Talk about a shock. A retired electrician from southern France has broken 40 years of silence to reveal he owns 271 previously unknown art works by Pablo Picasso–and as a result now finds himself charged by the painter’s estate for illegal possession of an artistic treasure trove valued at around $79 million.

French daily Libération revealed Monday that 71 year-old Pierre Le Guennec contacted Picasso’s son, Claude, earlier this year to have his collection of notebooks, lithographs, water colors, and cubist paintings authenticated as genuine Picassos. The works, Le Guennec said, were gifts the great artist had given him in exchange for electrical work he’d done during the 1960s in Picasso’s various Côte d’Azur residences. At first dubious of Le Guennec’s claims, Claude Picasso became convinced upon seeing the works that they were indeed done by his father, and eventually filed charges of illicit receipt of property. Based on that, French police raided Le Guennec’s home in October, and impounded art work found there—most of it dating back to 1900-1932.

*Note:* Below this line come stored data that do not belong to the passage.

-- pv_equiv track=rewrite | github.com/thynaptic/oricli-alpha | mavaia_core/brain/modules/advanced_reasoning_solvers.py | _apply_translation
-- ===== SOURCE A (Python) =====
-- from typing import Dict, Any, Optional, List, Tuple
--
-- def _apply_translation(grid: List[List[Any]], dx: int, dy: int) -> List[List[Any]]:
--     """
--     Apply translation to grid
--
--     Args:
--         grid: Input grid
--         dx: Horizontal translation
--         dy: Vertical translation
--
--     Returns:
--         Translated grid
--     """
--     import copy
--     height = len(grid)
--     width = len(grid[0]) if height > 0 else 0
--
--     # Create new grid with translated positions
--     result = [[0 for _ in range(width)] for _ in range(height)]
--
--     for y in range(height):
--         for x in range(width):
--             if grid[y][x] != 0:
--                 new_x = x + dx
--                 new_y = y + dy
--                 if 0 <= new_y < height and 0 <= new_x < width:
--                     result[new_y][new_x] = grid[y][x]
--
--     return result
-- ===== SOURCE B (Python) =====
-- def _apply_translation(grid, dx, dy):
--     height = len(grid)
--     width = len(grid[0]) if height > 0 else 0
--     if dx >= width or -dx >= width or dy >= height or -dy >= height:
--         return [[0] * width for _ in range(height)]
--     if dx >= 0:
--         rows = [[0] * dx + row[:width - dx] for row in grid]
--     else:
--         rows = [row[-dx:width] + [0] * (-dx) for row in grid]
--     if dy >= 0:
--         return [[0] * width for _ in range(dy)] + rows[:height - dy]
--     return rows[-dy:] + [[0] * width for _ in range(-dy)]
-- ===== Notes on version B (the rewrite author's own statement) =====
-- stated objective: alternative
-- what changed: B replaces A's per-cell scatter loop (test each source cell, write it to its shifted position in a pre-zeroed grid) with whole-block moves: each row is shifted horizontally by concatenating zero padding with a slice, then the row list is shifted vertically the same way; a fully out-of-range shift short-circuits to the zero grid.
-- outside the precondition, e.g. on _apply_translation([[1, 2], [3]], 1, 0): A raises IndexError, B returns [[0, 1], [0, 3]]
import Mathlib
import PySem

(See pictures of Picasso paintings.)

Le Guennec remains astonished by the reaction to his efforts to have the unknown works certified, and is outraged at being accused of pinching objects he says he came into as gifts. Claude Picasso retorts by citing his father’s possessiveness of his creations–which he seldom gave away, and even then frequently bought back. The younger Picasso also notes Le Guennec’s collection are all unsigned (thus the need for certification), a detail his father never neglected when he did give his creations as gifts in order to authenticate them and enhance their value.

(See pictures of Paris.)

The courts will now decide if the former electrician pilfered the objects from Picasso’s homes at alleged, or is instead victim of false accusation by the painter’s son, and thereby their legitimate owner. Either way, Picasso lovers will doubtless get a big charge in learning they may soon get to see over 270 works by their hero that no one even suspected existed before now.